Notes on Contributors

The Editors

Jonathan Pitches is Professor of Theatre and Performance at the University of Leeds in the School of Performance and Cultural Industries. He specialises in the study of performer training and has wider interests in intercultural performance, environmental performance and blended learning. He is founding co-editor of the TDPT and has published several books in this area: Vsevolod Meyerhold (2003), Science and the Stanislavsky Tradition of Acting (2006/2009), Russians in Britain (2012) and Stanislavsky in the World (with Dr Stefan Aquilina 2017). He currently has two new books in production: Great Stage Directors Vol. 3: Komisarjevsky, Copeau, Guthrie (2017) and Performing Landscapes: Mountains (2018).

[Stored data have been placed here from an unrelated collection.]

-- pv_equiv track=rewrite | github.com/UGeunJi/Coding_Test_Practice | Coding Basic Training/접미사 배열.py | solution
-- ===== SOURCE A (Python) =====
-- def solution(my_string):
--     answer = []
--     my_string = list(my_string)
--
--     for i in range(len(my_string)):
--         answer.append(''.join(my_string))
--         my_string.pop(0)
--
--     answer.sort()
--
--     return answer
-- ===== SOURCE B (Python) =====
-- def solution(my_string):
--     # Build the suffixes shortest-to-longest by prepending one character at a
--     # time, and keep the result sorted throughout by inserting each new suffix
--     # at its binary-search position (no separate sort pass).
--     result = []
--     suffix = ''
--     for ch in reversed(my_string):
--         suffix = ch + suffix
--         lo, hi = 0, len(result)
--         while lo < hi:
--             mid = (lo + hi) // 2
--             if result[mid] < suffix:
--                 lo = mid + 1
--             else:
--                 hi = mid
--         result.insert(lo, suffix)
--     return result
-- ===== Notes on version B (the rewrite author's own statement) =====
-- stated objective: alternative
-- what changed: Instead of rebuilding each suffix by joining the remaining characters after popping the front and then sorting the whole list at the end, B builds the suffixes shortest-to-longest by prepending one character and maintains the output sorted incrementally, inserting each new suffix at its binary-search position.
import Mathlib
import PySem

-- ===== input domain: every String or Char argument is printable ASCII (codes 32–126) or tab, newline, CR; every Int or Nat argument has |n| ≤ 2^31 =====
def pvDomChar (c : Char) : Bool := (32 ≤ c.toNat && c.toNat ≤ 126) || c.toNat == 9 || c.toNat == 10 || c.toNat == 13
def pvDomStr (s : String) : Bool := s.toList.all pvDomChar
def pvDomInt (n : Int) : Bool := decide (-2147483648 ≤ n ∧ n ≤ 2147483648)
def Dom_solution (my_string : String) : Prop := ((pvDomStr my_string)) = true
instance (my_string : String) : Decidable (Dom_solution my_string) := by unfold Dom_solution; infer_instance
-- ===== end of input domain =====

-- B replaces A's "pop the front, re-join each suffix, then sort" by building the
-- suffixes shortest-to-longest and keeping the output sorted throughout via
-- binary-search insertion (objective: alternative single-pass algorithm).

-- ===== PORT A =====
-- A: answer = []; my_string = list(my_string); for i in range(len(my_string)):
--    append the join of my_string; my_string.pop(0); answer.sort().
-- The empty-separator join over a list of single characters is String.ofList of the char
-- list; list.pop(0) is PySem.List.pop? at index 0 (never none here: the list has
-- len - i > 0 elements at step i); answer.sort() is PySem.List.sorted with the
-- identity key.
def solution (my_string : String) : List String :=
  let st := (PySem.List.pyRange 0 (PySem.List.len my_string.toList) 1).foldl
    (fun (s : List String × List Char) _ =>
      (s.1 ++ [String.ofList s.2], ((PySem.List.pop? s.2 0).map (·.2)).getD []))
    ([], my_string.toList)
  PySem.List.sorted st.1 (fun x => x) false

-- ===== PORT B =====
-- Source B's inner while loop (binary search for the insertion point). lo, hi, mid
-- are nonnegative throughout, so their Nat values mirror the Python ints exactly:
-- (lo + hi) // 2 on nonnegatives is Nat division, and result[mid] with
-- 0 ≤ mid < len(result) is List.getD mid (both exact here).
def bisectLoop (res : List String) (s : String) (lo hi : Nat) : Nat :=
  if _h : lo < hi then
    let mid := (lo + hi) / 2
    if res.getD mid "" < s then bisectLoop res s (mid + 1) hi
    else bisectLoop res s lo mid
  else lo
termination_by hi - lo
decreasing_by all_goals omega

-- Source B's for loop over reversed(my_string): suffix = ch + suffix (a char list,
-- cons), then result.insert(lo, suffix) with lo from the binary search.
def solution_alt (my_string : String) : List String :=
  (my_string.toList.reverse.foldl
    (fun (p : List Char × List String) ch =>
      let suf := ch :: p.1
      let s := String.ofList suf
      (suf, PySem.List.insert p.2 ((bisectLoop p.2 s 0 p.2.length : Nat) : Int) s))
    ([], [])).2

-- ===== PRECONDITION & SPEC =====
def Spec_solution (my_string : String) (out : List String) : Prop := out = solution_alt my_string
instance (my_string : String) (out : List String) : Decidable (Spec_solution my_string out) := by unfold Spec_solution; infer_instance

-- ===== CLAIM (what is proved, stated in full; the proofs are below) =====
def Claim_equal_solution : Prop := ∀ (my_string : String), Dom_solution my_string → Spec_solution my_string (solution my_string)

-- ===== LEMMAS AND PROOFS =====

-- The strings B inserts while folding over rs with accumulated prefix p.
def sufs : List Char → List Char → List String
  | [], _ => []
  | c :: rest, p => String.ofList (c :: p) :: sufs rest (c :: p)

-- One insertion step of B, named for the lemmas.
def insAt (res : List String) (s : String) : List String :=
  PySem.List.insert res ((bisectLoop res s 0 res.length : Nat) : Int) s

-- Binary-search invariant: on a sorted res, bisectLoop returns a split point —
-- everything strictly below s lies before it, nothing below s lies at or after it.
lemma bisect_main (res : List String) (s : String) (hres : res.Pairwise (· ≤ ·)) :
    ∀ (n lo hi : Nat), hi - lo = n → lo ≤ hi → hi ≤ res.length →
    (∀ i, i < lo → res.getD i "" < s) →
    (∀ i, hi ≤ i → i < res.length → ¬ res.getD i "" < s) →
    bisectLoop res s lo hi ≤ res.length ∧
    (∀ i, i < bisectLoop res s lo hi → res.getD i "" < s) ∧
    (∀ i, bisectLoop res s lo hi ≤ i → i < res.length → ¬ res.getD i "" < s) := by
  intro n
  induction n using Nat.strong_induction_on with
  | _ n IH =>
    intro lo hi hn hlh hhl hlow hhigh
    rw [bisectLoop]
    by_cases h : lo < hi
    · simp only [h, dif_pos]
      set mid := (lo + hi) / 2 with hmid
      have hm1 : lo ≤ mid := by omega
      have hm2 : mid < hi := by omega
      by_cases hc : res.getD mid "" < s
      · simp only [hc, if_pos]
        refine IH (hi - (mid + 1)) (by omega) (mid + 1) hi rfl (by omega) hhl ?_ hhigh
        intro i hi'
        have him : i < res.length := by omega
        rw [List.getD_eq_getElem res "" him]
        rcases Nat.lt_or_ge i mid with hlt | hge
        · have := List.pairwise_iff_getElem.mp hres i mid him (by omega) hlt
          calc res[i] ≤ res[mid] := this
            _ < s := by rwa [List.getD_eq_getElem res "" (by omega)] at hc
        · have : i = mid := by omega
          subst this
          rwa [List.getD_eq_getElem res "" him] at hc
      · simp only [hc, if_false]
        refine IH (mid - lo) (by omega) lo mid rfl (by omega) (by omega) hlow ?_
        intro i hmi hil hlt
        rcases Nat.lt_or_ge i mid with h' | h'
        · omega
        rcases Nat.eq_or_lt_of_le h' with h'' | h''
        · exact hc (h'' ▸ hlt)
        · have hmlen : mid < res.length := by omega
          have := List.pairwise_iff_getElem.mp hres mid i hmlen hil h''
          apply hc
          rw [List.getD_eq_getElem res "" hmlen]
          rw [List.getD_eq_getElem res "" hil] at hlt
          exact lt_of_le_of_lt this hlt
    · rw [dif_neg h]
      exact ⟨by omega, fun i hi' => hlow i hi', fun i h1 h2 => hhigh i (by omega) h2⟩

lemma bisect_props (res : List String) (s : String) (hres : res.Pairwise (· ≤ ·)) :
    bisectLoop res s 0 res.length ≤ res.length ∧
    (∀ i, i < bisectLoop res s 0 res.length → res.getD i "" < s) ∧
    (∀ i, bisectLoop res s 0 res.length ≤ i → i < res.length → ¬ res.getD i "" < s) :=
  bisect_main res s hres _ 0 res.length rfl (by omega) le_rfl (by omega) (by omega)

-- Python's list.insert(n, v) for 0 ≤ n ≤ len is take/cons/drop.
lemma insert_nat {α : Type} (xs : List α) (n : Nat) (v : α) (h : n ≤ xs.length) :
    PySem.List.insert xs (n : Int) v = xs.take n ++ v :: xs.drop n := by
  have e : ((if (n:Int) < 0 then max ((n:Int) + (xs.length:Int)) 0 else min (n:Int) (xs.length:Int))).toNat = n := by
    split_ifs with h1 <;> omega
  simp only [PySem.List.insert, PySem.List.sliceIndices]
  norm_num
  rw [e]

lemma insAt_eq (res : List String) (s : String) (hres : res.Pairwise (· ≤ ·)) :
    insAt res s = res.take (bisectLoop res s 0 res.length) ++ s :: res.drop (bisectLoop res s 0 res.length) :=
  insert_nat res _ s (bisect_props res s hres).1

lemma insAt_perm (res : List String) (s : String) (hres : res.Pairwise (· ≤ ·)) :
    (insAt res s).Perm (s :: res) := by
  rw [insAt_eq res s hres]
  calc (res.take _ ++ s :: res.drop _).Perm (s :: (res.take _ ++ res.drop _)) := List.perm_middle
    _ = s :: res := by rw [List.take_append_drop]

lemma insAt_sorted (res : List String) (s : String) (hres : res.Pairwise (· ≤ ·)) :
    (insAt res s).Pairwise (· ≤ ·) := by
  rw [insAt_eq res s hres]
  obtain ⟨hle, hlt, hge⟩ := bisect_props res s hres
  set k := bisectLoop res s 0 res.length with hk
  have hcross := (List.pairwise_append.mp (by rw [List.take_append_drop k res]; exact hres)).2.2
  have htk : ∀ a ∈ res.take k, a < s := by
    intro a ha
    obtain ⟨i, hilen, hieq⟩ := List.mem_iff_getElem.mp ha
    have hi2 : i < k := by have := hilen; simp [List.length_take] at this; omega
    have hi3 : i < res.length := by have := hilen; simp [List.length_take] at this; omega
    rw [← hieq, List.getElem_take]
    have := hlt i hi2
    rwa [List.getD_eq_getElem res "" hi3] at this
  have hdk : ∀ b ∈ res.drop k, s ≤ b := by
    intro b hb
    obtain ⟨i, hilen, hieq⟩ := List.mem_iff_getElem.mp hb
    have hi3 : k + i < res.length := by have := hilen; simp [List.length_drop] at this; omega
    rw [← hieq, List.getElem_drop]
    have := hge (k + i) (by omega) hi3
    rw [List.getD_eq_getElem res "" hi3] at this
    exact le_of_not_gt this
  refine List.pairwise_append.mpr ⟨List.Pairwise.sublist (List.take_sublist k res) hres, ?_, ?_⟩
  · exact List.pairwise_cons.mpr ⟨hdk, List.Pairwise.sublist (List.drop_sublist k res) hres⟩
  · intro a ha b hb
    rcases List.mem_cons.mp hb with rfl | hb'
    · exact le_of_lt (htk a ha)
    · exact hcross a ha b hb'

-- B's loop invariant: starting from a sorted out, the result is a sorted
-- permutation of the inserted suffixes sufs rs p followed by out.
lemma Bloop (rs : List Char) : ∀ (p : List Char) (out : List String), out.Pairwise (· ≤ ·) →
    ((rs.foldl (fun (q : List Char × List String) ch =>
        let suf := ch :: q.1
        let s := String.ofList suf
        (suf, PySem.List.insert q.2 ((bisectLoop q.2 s 0 q.2.length : Nat) : Int) s)) (p, out)).2).Perm (sufs rs p ++ out)
    ∧ ((rs.foldl (fun (q : List Char × List String) ch =>
        let suf := ch :: q.1
        let s := String.ofList suf
        (suf, PySem.List.insert q.2 ((bisectLoop q.2 s 0 q.2.length : Nat) : Int) s)) (p, out)).2).Pairwise (· ≤ ·) := by
  induction rs with
  | nil =>
    intro p out hout
    simp only [List.foldl_nil, sufs, List.nil_append]
    exact ⟨List.Perm.refl out, hout⟩
  | cons c rest ih =>
    intro p out hout
    simp only [List.foldl_cons]
    rw [show PySem.List.insert out (((bisectLoop out (String.ofList (c :: p)) 0 out.length : Nat)) : Int)
          (String.ofList (c :: p)) = insAt out (String.ofList (c :: p)) from rfl]
    obtain ⟨hperm, hsort⟩ := ih (c :: p) (insAt out (String.ofList (c :: p)))
      (insAt_sorted out _ hout)
    exact ⟨hperm.trans ((List.Perm.append_left _ (insAt_perm out _ hout)).trans List.perm_middle), hsort⟩

lemma sufs_append (xs ys p : List Char) :
    sufs (xs ++ ys) p = sufs xs p ++ sufs ys (xs.reverse ++ p) := by
  induction xs generalizing p with
  | nil => simp [sufs]
  | cons x xs ih => simp [sufs, ih (x :: p)]

-- The suffixes B inserts (over the reversed string) are a permutation of the
-- suffix list A builds.
lemma sufs_rev_perm (l : List Char) :
    (sufs l.reverse []).Perm ((List.range l.length).map (fun i => String.ofList (l.drop i))) := by
  induction l with
  | nil => simp [sufs]
  | cons c t ih =>
    have h1 : (c :: t).reverse = t.reverse ++ [c] := by simp
    rw [h1, sufs_append]
    have h2 : sufs [c] (t.reverse.reverse ++ []) = [String.ofList (c :: t)] := by simp [sufs]
    rw [h2]
    have h3 : (List.range (c :: t).length).map (fun i => String.ofList ((c :: t).drop i))
        = String.ofList (c :: t) :: (List.range t.length).map (fun i => String.ofList (t.drop i)) := by
      simp [List.range_succ_eq_map, List.map_map, Function.comp]
    rw [h3]
    exact (List.perm_append_singleton _ _).trans (List.Perm.cons _ ih)

-- A's loop: after folding any index list r, answer holds the suffixes
-- cur.drop 0, …, cur.drop (r.length - 1) in order of decreasing length.
lemma Aloop (r : List Int) : ∀ (acc : List String) (cur : List Char),
    r.foldl (fun (s : List String × List Char) _ =>
        (s.1 ++ [String.ofList s.2], ((PySem.List.pop? s.2 0).map (·.2)).getD [])) (acc, cur)
      = (acc ++ (List.range r.length).map (fun i => String.ofList (cur.drop i)), cur.drop r.length) := by
  induction r with
  | nil => simp
  | cons x r ih =>
    intro acc cur
    simp only [List.foldl_cons]
    have htail : ((PySem.List.pop? cur 0).map (·.2)).getD [] = cur.tail := by
      cases cur with
      | nil => rfl
      | cons a as => simp [PySem.List.pop?_zero_cons]
    rw [htail, ih, Prod.mk.injEq]
    refine ⟨?_, ?_⟩
    · rw [List.length_cons, List.range_succ_eq_map]
      simp [List.map_map, Function.comp, List.append_assoc, List.drop_tail]
    · rw [List.length_cons, List.drop_tail]

-- ===== VERDICT (by name: the statement is the Claim_ definition above) =====
theorem solution_spec : Claim_equal_solution := by
  intro ms _
  unfold Spec_solution solution solution_alt
  have hlen : (PySem.List.pyRange 0 (PySem.List.len ms.toList) 1).length = ms.toList.length := by
    simp [PySem.List.length_pyRange_one]
  obtain ⟨hp, hs⟩ := Bloop ms.toList.reverse [] [] List.Pairwise.nil
  rw [Aloop]
  simp only [List.nil_append, hlen]
  exact PySem.List.sorted_id_eq_of_perm_of_pairwise _ _
    (hp.trans (by simpa using sufs_rev_perm ms.toList)) hs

Libby Worth, Senior Lecturer in theatre practice in the department of Drama, Theatre and Dance, Royal Holloway, University of London, is a movement practitioner trained in the Feldenkrais Method and in dance with Anna Halprin. She co-edited Ninette de Valois: Adventurous Traditionalist with Richard Cave, has published on Mabel Todd, Caryl Churchill and Jenny Kemp and has co-authored a book on Anna Halprin and another on the work of Jasmin Vardimon (forthcoming 2017). She was guest editor for the Theatre, Dance and Performance Training special issue on the Feldenkrais Method. She co-devised the performance Step Feather Stitch (2012) with visual artist Julie Brixey-Williams, which they subsequently wrote about in Choreographic Practices (Vol. 3, 2012), and they are now completing a dance film duet ‘Fold’. Current research includes interests in time/temporality in performer training, with a co-edited book planned for 2017 and in ‘folk’ dance in border regions and the issues raised for training in relation to amateur practices.

Training Grounds Editors

Dick McCaw was co-founder of the Actors Touring Company in 1978, and of the Medieval Players in 1981. Between 1993 and 2001 he was Director of the International Workshop Festival. Since 2002 he has been an independent researcher and Senior Lecturer (part-time) at Royal Holloway, University of London. He is contributing editor of The Laban Sourcebook (Routledge, 2011) and has been commissioned to edit the Complete Laban Toolkit (Nick Hern Books).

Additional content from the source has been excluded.